Collect every line of the records below that contains the word "Python".

BEGIN MATERIAL FOR THE TASK

-- pv_equiv track=rewrite | github.com/pratikbagdi/Network | Divide/Practical 3/code3.py | matrix_multiply_modulo
-- ===== SOURCE A (Python) =====
-- def matrix_multiply_modulo(matrix, vector, modulus):
--     n = len(matrix)
--     result = []
--     for i in range(n):
--         s = 0
--         for j in range(n):
--             s += matrix[i][j] * vector[j]
--         result.append(s % modulus)
--     return result
-- ===== SOURCE B (Python) =====
-- def matrix_multiply_modulo(matrix, vector, modulus):
--     # column-wise: result is a running linear combination of the matrix's columns
--     n = len(matrix)
--     result = [0] * n
--     for j in range(n):
--         vj = vector[j]
--         result = [r + row[j] * vj for r, row in zip(result, matrix)]
--     return [r % modulus for r in result]
-- ===== Notes on version B (the rewrite author's own statement) =====
-- stated objective: alternative
-- what changed: Computes the result as a running linear combination of the matrix's columns (outer loop over columns, updating a whole partial-sum vector via zip) instead of per-row dot products, applying the modulus once at the end.
import Mathlib
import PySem

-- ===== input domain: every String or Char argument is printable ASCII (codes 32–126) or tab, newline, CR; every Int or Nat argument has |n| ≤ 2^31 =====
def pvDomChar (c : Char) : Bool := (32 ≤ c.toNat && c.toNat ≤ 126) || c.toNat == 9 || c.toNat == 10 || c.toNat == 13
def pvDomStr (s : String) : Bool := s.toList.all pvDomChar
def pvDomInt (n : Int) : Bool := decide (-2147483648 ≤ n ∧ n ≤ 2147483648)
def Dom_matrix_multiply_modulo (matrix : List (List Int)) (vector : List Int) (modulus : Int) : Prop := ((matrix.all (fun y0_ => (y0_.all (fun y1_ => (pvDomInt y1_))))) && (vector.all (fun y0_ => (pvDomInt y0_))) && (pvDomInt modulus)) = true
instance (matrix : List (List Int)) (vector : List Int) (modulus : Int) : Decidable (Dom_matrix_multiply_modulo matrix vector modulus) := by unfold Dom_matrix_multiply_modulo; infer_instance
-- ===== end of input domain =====

-- B restructures A: a running linear combination of the matrix's columns (outer loop over
-- columns, zip-updating a whole partial-sum vector) instead of per-row dot products ('alternative').

-- ===== PORT A =====
-- pyGetD is exact here: Pre_ guarantees every index read is in range (Python raises otherwise).
def matrix_multiply_modulo (matrix : List (List Int)) (vector : List Int) (modulus : Int) : List Int :=
  let n := PySem.List.len matrix
  List.foldl (fun result i =>
      let s := List.foldl (fun s j =>
          s + PySem.List.pyGetD (PySem.List.pyGetD matrix i []) j 0 * PySem.List.pyGetD vector j 0)
        0 (PySem.List.pyRange 0 n)
      result ++ [PySem.Int.mod s modulus]) [] (PySem.List.pyRange 0 n)

-- ===== PORT B =====
def matrix_multiply_modulo_alt (matrix : List (List Int)) (vector : List Int) (modulus : Int) : List Int :=
  let n := PySem.List.len matrix
  let result := List.foldl (fun result j =>
      let vj := PySem.List.pyGetD vector j 0
      (result.zip matrix).map (fun p => p.1 + PySem.List.pyGetD p.2 j 0 * vj))
    (List.replicate matrix.length 0) (PySem.List.pyRange 0 n)
  result.map (fun r => PySem.Int.mod r modulus)

-- ===== PRECONDITION & SPEC =====
-- Pre_ = exactly the inputs on which Python A returns: every index read in range and, when any
-- row is processed, a nonzero modulus (IndexError / ZeroDivisionError otherwise).
def Pre_matrix_multiply_modulo (matrix : List (List Int)) (vector : List Int) (modulus : Int) : Prop :=
  matrix = [] ∨ (modulus ≠ 0 ∧ matrix.length ≤ vector.length ∧ ∀ row ∈ matrix, matrix.length ≤ row.length)
instance (matrix : List (List Int)) (vector : List Int) (modulus : Int) : Decidable (Pre_matrix_multiply_modulo matrix vector modulus) := by unfold Pre_matrix_multiply_modulo; infer_instance

def pvWitness_matrix_multiply_modulo : List (List Int) × List Int × Int := ([[1, 2], [3, 4]], ([5, 6], 7))

def Spec_matrix_multiply_modulo (matrix : List (List Int)) (vector : List Int) (modulus : Int) (out : List Int) : Prop := out = matrix_multiply_modulo_alt matrix vector modulus
instance (matrix : List (List Int)) (vector : List Int) (modulus : Int) (out : List Int) : Decidable (Spec_matrix_multiply_modulo matrix vector modulus out) := by unfold Spec_matrix_multiply_modulo; infer_instance

-- ===== CLAIM (what is proved, stated in full; the proofs are below) =====
def Claim_equal_matrix_multiply_modulo : Prop := ∀ (matrix : List (List Int)) (vector : List Int) (modulus : Int), Dom_matrix_multiply_modulo matrix vector modulus → Pre_matrix_multiply_modulo matrix vector modulus → Spec_matrix_multiply_modulo matrix vector modulus (matrix_multiply_modulo matrix vector modulus)

-- ===== LEMMAS AND PROOFS =====

-- zip-then-map over pairs is zipWith (B's per-column comprehension, in zipWith form)
theorem pv_zip_map (g : Int → List Int → Int) :
    ∀ (r : List Int) (mx : List (List Int)),
      (r.zip mx).map (fun p => g p.1 p.2) = List.zipWith g r mx := by
  intro r
  induction r with
  | nil => intro mx; simp
  | cons a t ih => intro mx; cases mx <;> simp [ih]

theorem pv_zipWith_zipWith (g h : Int → List Int → Int) :
    ∀ (r : List Int) (mx : List (List Int)),
      List.zipWith g (List.zipWith h r mx) mx = List.zipWith (fun a b => g (h a b) b) r mx := by
  intro r
  induction r with
  | nil => intro mx; simp
  | cons a t ih => intro mx; cases mx <;> simp [ih]

theorem pv_zipWith_fst :
    ∀ (r : List Int) (mx : List (List Int)), r.length = mx.length →
      List.zipWith (fun a (_ : List Int) => a) r mx = r := by
  intro r
  induction r with
  | nil => intro mx _; simp
  | cons a t ih => intro mx h; cases mx with
    | nil => simp at h
    | cons b u => simp at h; simp [ih u h]

theorem pv_zipWith_replicate (g : Int → List Int → Int) (mx : List (List Int)) :
    List.zipWith g (List.replicate mx.length 0) mx = mx.map (g 0) := by
  induction mx with
  | nil => simp
  | cons b u ih => simp [List.replicate, ih]

-- B's column loop, as a zipWith fold: accumulating columns j ∈ js adds each row's partial sum
theorem pv_col_loop (mx : List (List Int)) (f : List Int → Int → Int) :
    ∀ (js : List Int) (r : List Int), r.length = mx.length →
      List.foldl (fun r j => List.zipWith (fun a row => a + f row j) r mx) r js
        = List.zipWith (fun a row => a + (js.map (fun j => f row j)).sum) r mx := by
  intro js
  induction js with
  | nil =>
    intro r hr
    simpa using (pv_zipWith_fst r mx hr).symm
  | cons j0 js ih =>
    intro r hr
    have hlen : (List.zipWith (fun a row => a + f row j0) r mx).length = mx.length := by
      simp [hr]
    rw [List.foldl_cons, ih _ hlen, pv_zipWith_zipWith]
    simp [add_assoc]

theorem matrix_multiply_modulo_eq (matrix : List (List Int)) (vector : List Int) (modulus : Int) :
    matrix_multiply_modulo matrix vector modulus = matrix_multiply_modulo_alt matrix vector modulus := by
  unfold matrix_multiply_modulo matrix_multiply_modulo_alt
  have hbody : (fun (result : List Int) (j : Int) =>
        (result.zip matrix).map (fun p => p.1 + PySem.List.pyGetD p.2 j 0 * PySem.List.pyGetD vector j 0))
      = fun result j => List.zipWith
          (fun a row => a + PySem.List.pyGetD row j 0 * PySem.List.pyGetD vector j 0) result matrix := by
    funext r j
    exact pv_zip_map (fun a row => a + PySem.List.pyGetD row j 0 * PySem.List.pyGetD vector j 0) r matrix
  simp only [hbody]
  rw [pv_col_loop matrix
        (fun row j => PySem.List.pyGetD row j 0 * PySem.List.pyGetD vector j 0)
        (PySem.List.pyRange 0 (PySem.List.len matrix)) (List.replicate matrix.length 0)
        (by simp),
      pv_zipWith_replicate,
      PySem.List.foldl_append_singleton_eq_map]
  simp only [List.nil_append, List.map_map]
  have hrows := PySem.List.map_pyGetD_pyRange_zero matrix []
  calc List.map (fun i =>
          PySem.Int.mod
            (List.foldl (fun s j =>
                s + PySem.List.pyGetD (PySem.List.pyGetD matrix i []) j 0 * PySem.List.pyGetD vector j 0)
              0 (PySem.List.pyRange 0 (PySem.List.len matrix))) modulus)
        (PySem.List.pyRange 0 (PySem.List.len matrix))
      = List.map ((fun row =>
          PySem.Int.mod
            (List.foldl (fun s j => s + PySem.List.pyGetD row j 0 * PySem.List.pyGetD vector j 0)
              0 (PySem.List.pyRange 0 (PySem.List.len matrix))) modulus) ∘
          (fun i => PySem.List.pyGetD matrix i []))
        (PySem.List.pyRange 0 (PySem.List.len matrix)) := by rfl
    _ = _ := by
        rw [← List.map_map, hrows]
        apply List.map_congr_left
        intro row _
        rw [PySem.List.foldl_add]
        simp

-- ===== VERDICT (by name: the statement is the Claim_ definition above) =====
theorem matrix_multiply_modulo_spec : Claim_equal_matrix_multiply_modulo := by
  intro matrix vector modulus _ _
  unfold Spec_matrix_multiply_modulo
  exact matrix_multiply_modulo_eq matrix vector modulus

END MATERIAL FOR THE TASK

OUTPUT FOR THIS EXERCISE:
-- ===== SOURCE A (Python) =====
-- ===== SOURCE B (Python) =====
-- pyGetD is exact here: Pre_ guarantees every index read is in range (Python raises otherwise).
-- Pre_ = exactly the inputs on which Python A returns: every index read in range and, when any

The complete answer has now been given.